### Input records ###

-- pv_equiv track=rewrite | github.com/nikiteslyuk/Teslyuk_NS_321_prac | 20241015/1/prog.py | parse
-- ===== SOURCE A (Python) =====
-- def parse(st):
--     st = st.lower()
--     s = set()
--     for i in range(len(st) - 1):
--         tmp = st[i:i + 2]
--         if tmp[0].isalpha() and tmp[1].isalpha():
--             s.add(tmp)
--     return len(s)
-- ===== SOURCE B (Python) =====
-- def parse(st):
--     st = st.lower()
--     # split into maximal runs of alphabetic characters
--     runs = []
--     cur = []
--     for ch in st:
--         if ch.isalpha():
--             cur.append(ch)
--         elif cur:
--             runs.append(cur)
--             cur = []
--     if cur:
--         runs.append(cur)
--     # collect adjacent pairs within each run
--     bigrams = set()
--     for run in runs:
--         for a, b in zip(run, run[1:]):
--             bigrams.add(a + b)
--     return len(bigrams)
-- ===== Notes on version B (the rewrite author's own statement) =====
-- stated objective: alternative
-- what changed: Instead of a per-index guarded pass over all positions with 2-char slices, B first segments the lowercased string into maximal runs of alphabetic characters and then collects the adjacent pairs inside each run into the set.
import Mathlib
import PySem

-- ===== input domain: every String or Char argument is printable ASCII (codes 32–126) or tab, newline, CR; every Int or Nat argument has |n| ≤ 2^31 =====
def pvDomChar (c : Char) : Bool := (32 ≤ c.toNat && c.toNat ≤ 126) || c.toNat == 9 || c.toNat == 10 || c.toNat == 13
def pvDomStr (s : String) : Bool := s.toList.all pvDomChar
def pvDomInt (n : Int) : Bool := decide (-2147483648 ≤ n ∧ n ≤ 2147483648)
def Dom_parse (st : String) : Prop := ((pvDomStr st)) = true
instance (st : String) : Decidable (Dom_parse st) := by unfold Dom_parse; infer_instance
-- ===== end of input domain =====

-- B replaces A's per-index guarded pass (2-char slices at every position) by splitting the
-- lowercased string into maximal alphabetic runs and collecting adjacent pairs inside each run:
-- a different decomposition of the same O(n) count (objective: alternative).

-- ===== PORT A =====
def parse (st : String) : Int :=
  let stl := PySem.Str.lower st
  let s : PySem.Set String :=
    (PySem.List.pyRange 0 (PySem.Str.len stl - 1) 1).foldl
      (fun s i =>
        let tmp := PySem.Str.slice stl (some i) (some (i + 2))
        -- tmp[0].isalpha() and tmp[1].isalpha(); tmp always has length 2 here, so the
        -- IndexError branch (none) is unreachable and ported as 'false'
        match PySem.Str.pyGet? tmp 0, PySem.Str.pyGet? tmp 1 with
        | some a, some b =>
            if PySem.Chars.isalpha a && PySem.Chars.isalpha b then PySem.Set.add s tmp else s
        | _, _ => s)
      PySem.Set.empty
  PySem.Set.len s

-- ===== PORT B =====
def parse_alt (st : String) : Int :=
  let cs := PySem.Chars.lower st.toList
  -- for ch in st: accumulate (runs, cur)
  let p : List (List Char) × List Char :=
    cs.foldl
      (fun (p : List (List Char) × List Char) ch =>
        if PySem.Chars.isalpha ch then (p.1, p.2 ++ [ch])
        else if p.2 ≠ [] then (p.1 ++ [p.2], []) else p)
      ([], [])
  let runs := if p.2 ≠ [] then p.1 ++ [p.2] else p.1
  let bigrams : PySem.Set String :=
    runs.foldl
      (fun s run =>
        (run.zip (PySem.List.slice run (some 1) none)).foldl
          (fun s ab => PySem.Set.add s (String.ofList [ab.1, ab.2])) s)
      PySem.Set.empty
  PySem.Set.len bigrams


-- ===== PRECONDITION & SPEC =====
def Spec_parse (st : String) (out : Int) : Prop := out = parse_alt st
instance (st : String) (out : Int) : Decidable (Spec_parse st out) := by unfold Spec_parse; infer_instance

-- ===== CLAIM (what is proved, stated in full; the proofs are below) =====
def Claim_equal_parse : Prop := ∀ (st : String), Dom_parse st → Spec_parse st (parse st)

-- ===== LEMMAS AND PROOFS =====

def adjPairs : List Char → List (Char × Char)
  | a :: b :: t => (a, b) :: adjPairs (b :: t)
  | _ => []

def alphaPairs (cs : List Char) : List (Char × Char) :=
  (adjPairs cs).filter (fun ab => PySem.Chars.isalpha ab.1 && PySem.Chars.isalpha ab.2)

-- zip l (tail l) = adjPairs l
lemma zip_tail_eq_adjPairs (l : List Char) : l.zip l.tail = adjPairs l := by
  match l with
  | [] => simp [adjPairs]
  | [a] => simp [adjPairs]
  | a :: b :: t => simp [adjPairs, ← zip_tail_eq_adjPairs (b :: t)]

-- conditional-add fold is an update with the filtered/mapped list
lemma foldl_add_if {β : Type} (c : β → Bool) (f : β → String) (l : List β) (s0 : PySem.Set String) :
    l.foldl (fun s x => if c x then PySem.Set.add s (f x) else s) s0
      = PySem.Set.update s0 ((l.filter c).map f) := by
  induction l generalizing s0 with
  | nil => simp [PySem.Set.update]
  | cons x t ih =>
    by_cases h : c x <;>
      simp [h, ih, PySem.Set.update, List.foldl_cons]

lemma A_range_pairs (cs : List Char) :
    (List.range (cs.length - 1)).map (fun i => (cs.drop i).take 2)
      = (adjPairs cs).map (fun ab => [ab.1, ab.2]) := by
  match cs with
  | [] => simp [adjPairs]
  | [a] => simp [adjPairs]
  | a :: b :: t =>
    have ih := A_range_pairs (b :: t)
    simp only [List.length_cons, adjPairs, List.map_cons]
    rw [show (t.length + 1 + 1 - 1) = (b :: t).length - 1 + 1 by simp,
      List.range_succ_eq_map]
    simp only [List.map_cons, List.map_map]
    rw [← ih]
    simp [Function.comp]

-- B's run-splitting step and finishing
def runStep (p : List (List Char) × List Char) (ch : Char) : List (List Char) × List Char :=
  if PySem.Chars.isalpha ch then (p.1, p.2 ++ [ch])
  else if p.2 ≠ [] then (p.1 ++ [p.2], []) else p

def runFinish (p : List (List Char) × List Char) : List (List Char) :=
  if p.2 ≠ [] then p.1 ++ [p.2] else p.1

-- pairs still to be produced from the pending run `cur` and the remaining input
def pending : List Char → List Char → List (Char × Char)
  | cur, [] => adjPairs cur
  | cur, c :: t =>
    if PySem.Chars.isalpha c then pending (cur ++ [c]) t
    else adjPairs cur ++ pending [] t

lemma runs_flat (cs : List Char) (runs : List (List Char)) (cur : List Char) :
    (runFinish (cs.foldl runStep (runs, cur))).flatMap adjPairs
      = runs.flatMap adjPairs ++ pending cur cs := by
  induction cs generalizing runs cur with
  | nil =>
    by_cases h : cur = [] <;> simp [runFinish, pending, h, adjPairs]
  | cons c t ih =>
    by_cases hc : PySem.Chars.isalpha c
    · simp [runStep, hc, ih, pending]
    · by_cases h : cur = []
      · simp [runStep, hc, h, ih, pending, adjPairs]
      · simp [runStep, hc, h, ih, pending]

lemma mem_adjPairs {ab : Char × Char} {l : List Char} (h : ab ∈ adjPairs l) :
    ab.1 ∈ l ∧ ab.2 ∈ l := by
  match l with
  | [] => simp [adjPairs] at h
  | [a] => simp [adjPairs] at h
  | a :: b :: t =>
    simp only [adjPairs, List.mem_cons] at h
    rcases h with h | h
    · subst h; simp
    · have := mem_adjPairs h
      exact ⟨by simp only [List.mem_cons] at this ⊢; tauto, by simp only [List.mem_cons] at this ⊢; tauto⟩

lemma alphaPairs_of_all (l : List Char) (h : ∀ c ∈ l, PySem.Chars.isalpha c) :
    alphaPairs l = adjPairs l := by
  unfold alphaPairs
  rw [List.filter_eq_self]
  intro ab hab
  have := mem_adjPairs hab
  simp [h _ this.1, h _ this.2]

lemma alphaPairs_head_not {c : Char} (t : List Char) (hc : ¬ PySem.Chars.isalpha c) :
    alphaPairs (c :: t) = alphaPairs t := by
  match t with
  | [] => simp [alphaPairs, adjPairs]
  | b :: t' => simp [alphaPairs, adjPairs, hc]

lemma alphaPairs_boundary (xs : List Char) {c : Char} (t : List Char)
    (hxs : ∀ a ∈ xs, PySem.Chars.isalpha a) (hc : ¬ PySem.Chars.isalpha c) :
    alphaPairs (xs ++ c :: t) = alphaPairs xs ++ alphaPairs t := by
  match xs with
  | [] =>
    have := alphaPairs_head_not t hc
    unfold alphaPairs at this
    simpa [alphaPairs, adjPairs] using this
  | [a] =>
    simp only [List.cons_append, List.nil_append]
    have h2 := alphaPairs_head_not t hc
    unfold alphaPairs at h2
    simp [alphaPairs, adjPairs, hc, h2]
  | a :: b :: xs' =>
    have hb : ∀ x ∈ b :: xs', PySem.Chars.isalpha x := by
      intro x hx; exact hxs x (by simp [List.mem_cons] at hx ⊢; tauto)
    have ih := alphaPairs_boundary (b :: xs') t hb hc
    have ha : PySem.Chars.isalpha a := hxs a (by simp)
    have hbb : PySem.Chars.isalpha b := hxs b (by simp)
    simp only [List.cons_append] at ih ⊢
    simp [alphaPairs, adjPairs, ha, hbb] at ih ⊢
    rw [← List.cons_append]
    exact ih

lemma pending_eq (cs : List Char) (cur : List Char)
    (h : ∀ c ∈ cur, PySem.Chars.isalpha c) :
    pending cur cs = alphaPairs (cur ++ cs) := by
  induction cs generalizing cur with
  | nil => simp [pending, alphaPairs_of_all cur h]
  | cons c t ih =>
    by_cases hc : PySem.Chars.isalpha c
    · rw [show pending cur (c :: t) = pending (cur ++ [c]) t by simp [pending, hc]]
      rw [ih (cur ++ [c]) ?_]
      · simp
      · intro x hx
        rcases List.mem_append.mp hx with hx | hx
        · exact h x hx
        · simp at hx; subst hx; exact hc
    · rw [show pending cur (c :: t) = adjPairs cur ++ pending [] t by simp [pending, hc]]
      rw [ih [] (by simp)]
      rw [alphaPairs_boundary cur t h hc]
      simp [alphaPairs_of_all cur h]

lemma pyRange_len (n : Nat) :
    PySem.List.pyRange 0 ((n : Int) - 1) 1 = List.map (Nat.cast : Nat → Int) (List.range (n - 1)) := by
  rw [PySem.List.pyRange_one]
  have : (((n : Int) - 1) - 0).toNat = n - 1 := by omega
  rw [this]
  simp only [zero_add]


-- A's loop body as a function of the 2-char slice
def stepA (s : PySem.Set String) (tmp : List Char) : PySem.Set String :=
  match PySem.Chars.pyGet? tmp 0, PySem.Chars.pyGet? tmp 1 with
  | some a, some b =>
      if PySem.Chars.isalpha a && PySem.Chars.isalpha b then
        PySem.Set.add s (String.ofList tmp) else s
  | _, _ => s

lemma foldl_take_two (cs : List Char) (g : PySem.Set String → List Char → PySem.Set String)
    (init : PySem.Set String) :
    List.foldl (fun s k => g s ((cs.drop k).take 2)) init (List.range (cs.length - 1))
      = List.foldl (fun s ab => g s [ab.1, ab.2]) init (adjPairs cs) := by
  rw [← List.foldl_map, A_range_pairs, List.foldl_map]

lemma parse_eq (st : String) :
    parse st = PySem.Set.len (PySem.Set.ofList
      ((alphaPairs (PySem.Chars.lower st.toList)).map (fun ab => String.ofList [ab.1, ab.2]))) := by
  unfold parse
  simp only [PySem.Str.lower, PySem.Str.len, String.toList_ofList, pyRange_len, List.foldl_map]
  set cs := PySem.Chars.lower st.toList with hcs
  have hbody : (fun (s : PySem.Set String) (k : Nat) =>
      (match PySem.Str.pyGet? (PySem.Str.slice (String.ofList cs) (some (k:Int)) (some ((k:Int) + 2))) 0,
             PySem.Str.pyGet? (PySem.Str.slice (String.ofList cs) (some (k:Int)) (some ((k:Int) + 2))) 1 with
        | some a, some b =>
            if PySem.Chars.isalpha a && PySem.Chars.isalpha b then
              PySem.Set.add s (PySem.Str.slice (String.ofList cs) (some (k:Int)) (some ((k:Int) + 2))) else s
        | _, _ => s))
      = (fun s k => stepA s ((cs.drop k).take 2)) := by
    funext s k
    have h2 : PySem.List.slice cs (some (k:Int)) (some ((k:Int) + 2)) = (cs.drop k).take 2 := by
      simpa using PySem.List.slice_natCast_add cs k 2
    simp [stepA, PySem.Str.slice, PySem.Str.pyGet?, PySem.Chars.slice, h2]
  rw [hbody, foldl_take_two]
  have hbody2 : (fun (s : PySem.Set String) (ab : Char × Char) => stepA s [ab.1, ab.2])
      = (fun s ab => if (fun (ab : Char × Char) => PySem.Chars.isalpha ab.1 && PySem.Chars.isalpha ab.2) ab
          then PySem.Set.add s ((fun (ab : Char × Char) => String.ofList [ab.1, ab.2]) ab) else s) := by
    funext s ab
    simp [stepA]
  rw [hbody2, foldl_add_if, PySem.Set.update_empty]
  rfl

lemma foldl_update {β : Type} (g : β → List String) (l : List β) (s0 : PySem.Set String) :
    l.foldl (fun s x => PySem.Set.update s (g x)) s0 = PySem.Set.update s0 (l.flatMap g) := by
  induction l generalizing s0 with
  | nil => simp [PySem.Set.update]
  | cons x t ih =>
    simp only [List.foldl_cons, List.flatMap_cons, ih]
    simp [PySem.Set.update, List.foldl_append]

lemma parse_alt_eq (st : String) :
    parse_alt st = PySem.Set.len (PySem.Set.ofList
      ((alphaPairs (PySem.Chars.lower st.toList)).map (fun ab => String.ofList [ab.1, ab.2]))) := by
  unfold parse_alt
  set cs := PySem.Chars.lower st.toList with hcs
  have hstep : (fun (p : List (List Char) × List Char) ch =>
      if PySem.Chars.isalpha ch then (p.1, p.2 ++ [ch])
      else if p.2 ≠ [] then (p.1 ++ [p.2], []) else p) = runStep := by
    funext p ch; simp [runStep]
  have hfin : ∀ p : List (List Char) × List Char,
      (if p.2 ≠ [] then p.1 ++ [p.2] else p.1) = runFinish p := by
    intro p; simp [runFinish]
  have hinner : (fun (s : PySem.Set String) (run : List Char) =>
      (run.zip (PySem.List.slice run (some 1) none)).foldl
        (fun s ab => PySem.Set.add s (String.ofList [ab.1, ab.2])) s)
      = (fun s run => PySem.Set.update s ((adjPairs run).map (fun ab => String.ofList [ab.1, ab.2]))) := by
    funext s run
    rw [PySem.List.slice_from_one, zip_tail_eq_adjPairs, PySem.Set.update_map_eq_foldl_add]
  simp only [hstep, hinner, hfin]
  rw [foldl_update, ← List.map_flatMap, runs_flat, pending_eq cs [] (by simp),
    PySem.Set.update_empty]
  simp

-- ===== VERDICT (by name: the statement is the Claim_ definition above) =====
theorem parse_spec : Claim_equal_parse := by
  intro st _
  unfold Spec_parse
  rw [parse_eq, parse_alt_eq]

###

What you will do:
Return the span of lines in the data above that opens at the line with "have hfin : ∀" and closes at the line with "simp only [hstep, hinner, hfin]", exactly, ends included, nothing else.

Answer for the task:
  have hfin : ∀ p : List (List Char) × List Char,
      (if p.2 ≠ [] then p.1 ++ [p.2] else p.1) = runFinish p := by
    intro p; simp [runFinish]
  have hinner : (fun (s : PySem.Set String) (run : List Char) =>
      (run.zip (PySem.List.slice run (some 1) none)).foldl
        (fun s ab => PySem.Set.add s (String.ofList [ab.1, ab.2])) s)
      = (fun s run => PySem.Set.update s ((adjPairs run).map (fun ab => String.ofList [ab.1, ab.2]))) := by
    funext s run
    rw [PySem.List.slice_from_one, zip_tail_eq_adjPairs, PySem.Set.update_map_eq_foldl_add]
  simp only [hstep, hinner, hfin]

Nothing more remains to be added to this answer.